YOUR INSTRUCTIONS: For the records below, tally the lines that include the word "onto" and report the number alone.
[[ EXTRACTED DATA, beginning ]]
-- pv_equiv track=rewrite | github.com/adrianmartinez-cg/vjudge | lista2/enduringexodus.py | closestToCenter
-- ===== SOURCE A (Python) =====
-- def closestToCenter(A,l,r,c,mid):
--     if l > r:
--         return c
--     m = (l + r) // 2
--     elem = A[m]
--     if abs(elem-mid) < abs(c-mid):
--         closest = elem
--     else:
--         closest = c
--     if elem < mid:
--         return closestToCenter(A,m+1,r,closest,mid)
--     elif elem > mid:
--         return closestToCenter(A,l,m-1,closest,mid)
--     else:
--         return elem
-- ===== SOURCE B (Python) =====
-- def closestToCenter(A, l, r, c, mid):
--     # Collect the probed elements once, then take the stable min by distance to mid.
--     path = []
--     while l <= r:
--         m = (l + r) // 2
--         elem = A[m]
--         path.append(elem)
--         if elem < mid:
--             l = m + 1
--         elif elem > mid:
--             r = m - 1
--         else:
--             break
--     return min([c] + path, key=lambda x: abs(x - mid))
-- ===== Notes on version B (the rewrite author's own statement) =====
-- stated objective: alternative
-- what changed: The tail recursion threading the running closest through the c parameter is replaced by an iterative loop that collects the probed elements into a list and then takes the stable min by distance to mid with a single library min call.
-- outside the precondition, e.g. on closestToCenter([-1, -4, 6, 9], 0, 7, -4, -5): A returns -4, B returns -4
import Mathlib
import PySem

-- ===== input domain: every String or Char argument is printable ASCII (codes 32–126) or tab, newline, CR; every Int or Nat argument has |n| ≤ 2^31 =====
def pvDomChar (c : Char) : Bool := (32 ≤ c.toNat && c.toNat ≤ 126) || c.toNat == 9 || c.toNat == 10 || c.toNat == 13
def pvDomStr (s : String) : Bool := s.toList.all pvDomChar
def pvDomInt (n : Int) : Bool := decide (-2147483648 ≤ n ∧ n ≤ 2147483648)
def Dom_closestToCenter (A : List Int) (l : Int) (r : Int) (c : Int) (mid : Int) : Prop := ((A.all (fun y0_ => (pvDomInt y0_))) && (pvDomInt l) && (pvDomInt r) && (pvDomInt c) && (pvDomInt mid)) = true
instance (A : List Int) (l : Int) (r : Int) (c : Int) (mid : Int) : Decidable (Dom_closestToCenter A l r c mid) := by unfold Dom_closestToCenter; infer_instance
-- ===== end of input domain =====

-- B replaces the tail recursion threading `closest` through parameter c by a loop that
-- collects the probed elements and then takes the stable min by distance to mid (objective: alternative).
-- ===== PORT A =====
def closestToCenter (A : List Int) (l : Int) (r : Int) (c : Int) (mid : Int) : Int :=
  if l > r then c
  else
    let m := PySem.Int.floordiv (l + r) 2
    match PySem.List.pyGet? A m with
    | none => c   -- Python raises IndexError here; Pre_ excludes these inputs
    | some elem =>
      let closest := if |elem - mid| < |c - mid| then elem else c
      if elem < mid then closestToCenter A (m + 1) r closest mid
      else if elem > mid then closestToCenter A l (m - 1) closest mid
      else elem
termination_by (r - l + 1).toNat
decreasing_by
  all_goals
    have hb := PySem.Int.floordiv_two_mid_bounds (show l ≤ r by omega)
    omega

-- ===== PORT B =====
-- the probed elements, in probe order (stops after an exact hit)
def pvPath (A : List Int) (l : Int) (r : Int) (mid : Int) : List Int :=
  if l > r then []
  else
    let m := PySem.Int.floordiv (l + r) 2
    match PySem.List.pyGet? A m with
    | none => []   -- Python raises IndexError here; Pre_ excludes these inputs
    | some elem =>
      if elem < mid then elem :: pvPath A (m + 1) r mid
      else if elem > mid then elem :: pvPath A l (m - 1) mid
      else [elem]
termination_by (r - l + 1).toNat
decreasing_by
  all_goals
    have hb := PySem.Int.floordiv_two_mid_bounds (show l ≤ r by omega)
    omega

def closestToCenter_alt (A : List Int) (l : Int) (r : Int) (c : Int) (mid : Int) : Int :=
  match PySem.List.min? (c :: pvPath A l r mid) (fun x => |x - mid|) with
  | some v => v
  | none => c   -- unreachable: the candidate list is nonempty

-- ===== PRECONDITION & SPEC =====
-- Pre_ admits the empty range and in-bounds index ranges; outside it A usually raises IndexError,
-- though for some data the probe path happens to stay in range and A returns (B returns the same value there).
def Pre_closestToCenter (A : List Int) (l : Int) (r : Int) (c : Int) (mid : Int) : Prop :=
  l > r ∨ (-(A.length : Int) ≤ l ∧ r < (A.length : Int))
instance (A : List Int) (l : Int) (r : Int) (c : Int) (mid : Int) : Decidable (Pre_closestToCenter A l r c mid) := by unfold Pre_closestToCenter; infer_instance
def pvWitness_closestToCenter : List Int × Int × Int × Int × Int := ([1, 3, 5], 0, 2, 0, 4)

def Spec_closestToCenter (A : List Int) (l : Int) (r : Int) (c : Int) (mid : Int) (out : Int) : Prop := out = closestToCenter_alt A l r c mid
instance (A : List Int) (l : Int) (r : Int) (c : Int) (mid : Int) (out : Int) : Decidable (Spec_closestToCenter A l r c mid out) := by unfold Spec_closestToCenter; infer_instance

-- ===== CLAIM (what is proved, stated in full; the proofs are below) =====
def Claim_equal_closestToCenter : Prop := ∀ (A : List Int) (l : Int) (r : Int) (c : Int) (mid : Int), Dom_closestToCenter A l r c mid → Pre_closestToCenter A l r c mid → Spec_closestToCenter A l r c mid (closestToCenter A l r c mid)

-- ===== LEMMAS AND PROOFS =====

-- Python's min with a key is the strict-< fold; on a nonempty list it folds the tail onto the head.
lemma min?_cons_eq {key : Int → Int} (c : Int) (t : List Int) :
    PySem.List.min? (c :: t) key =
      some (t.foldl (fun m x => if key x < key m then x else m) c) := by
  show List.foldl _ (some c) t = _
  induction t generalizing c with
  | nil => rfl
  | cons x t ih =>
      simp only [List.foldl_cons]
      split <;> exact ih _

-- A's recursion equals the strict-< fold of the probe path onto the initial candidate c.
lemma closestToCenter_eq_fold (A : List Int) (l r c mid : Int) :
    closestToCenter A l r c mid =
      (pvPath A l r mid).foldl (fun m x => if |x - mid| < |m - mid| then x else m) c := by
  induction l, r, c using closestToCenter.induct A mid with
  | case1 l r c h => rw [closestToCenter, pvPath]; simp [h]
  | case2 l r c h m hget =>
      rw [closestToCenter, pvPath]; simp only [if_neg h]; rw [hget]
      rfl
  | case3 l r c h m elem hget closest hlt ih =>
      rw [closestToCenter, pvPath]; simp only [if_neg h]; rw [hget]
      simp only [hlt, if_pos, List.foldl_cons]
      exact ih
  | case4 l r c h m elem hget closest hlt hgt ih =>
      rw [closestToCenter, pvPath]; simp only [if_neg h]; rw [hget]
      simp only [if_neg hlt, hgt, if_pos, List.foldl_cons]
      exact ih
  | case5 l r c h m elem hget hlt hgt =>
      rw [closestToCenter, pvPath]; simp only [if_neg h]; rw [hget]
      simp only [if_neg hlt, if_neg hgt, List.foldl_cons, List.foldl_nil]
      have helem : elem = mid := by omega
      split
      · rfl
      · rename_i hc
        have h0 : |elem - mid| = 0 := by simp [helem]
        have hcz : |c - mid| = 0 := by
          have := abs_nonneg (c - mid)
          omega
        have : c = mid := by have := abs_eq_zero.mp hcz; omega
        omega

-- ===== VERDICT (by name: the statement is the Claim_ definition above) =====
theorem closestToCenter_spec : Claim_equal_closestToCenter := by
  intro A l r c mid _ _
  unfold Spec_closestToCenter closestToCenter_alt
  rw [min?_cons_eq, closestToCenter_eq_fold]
[[ EXTRACTED DATA, end ]]
EXPECTED ANSWER: 2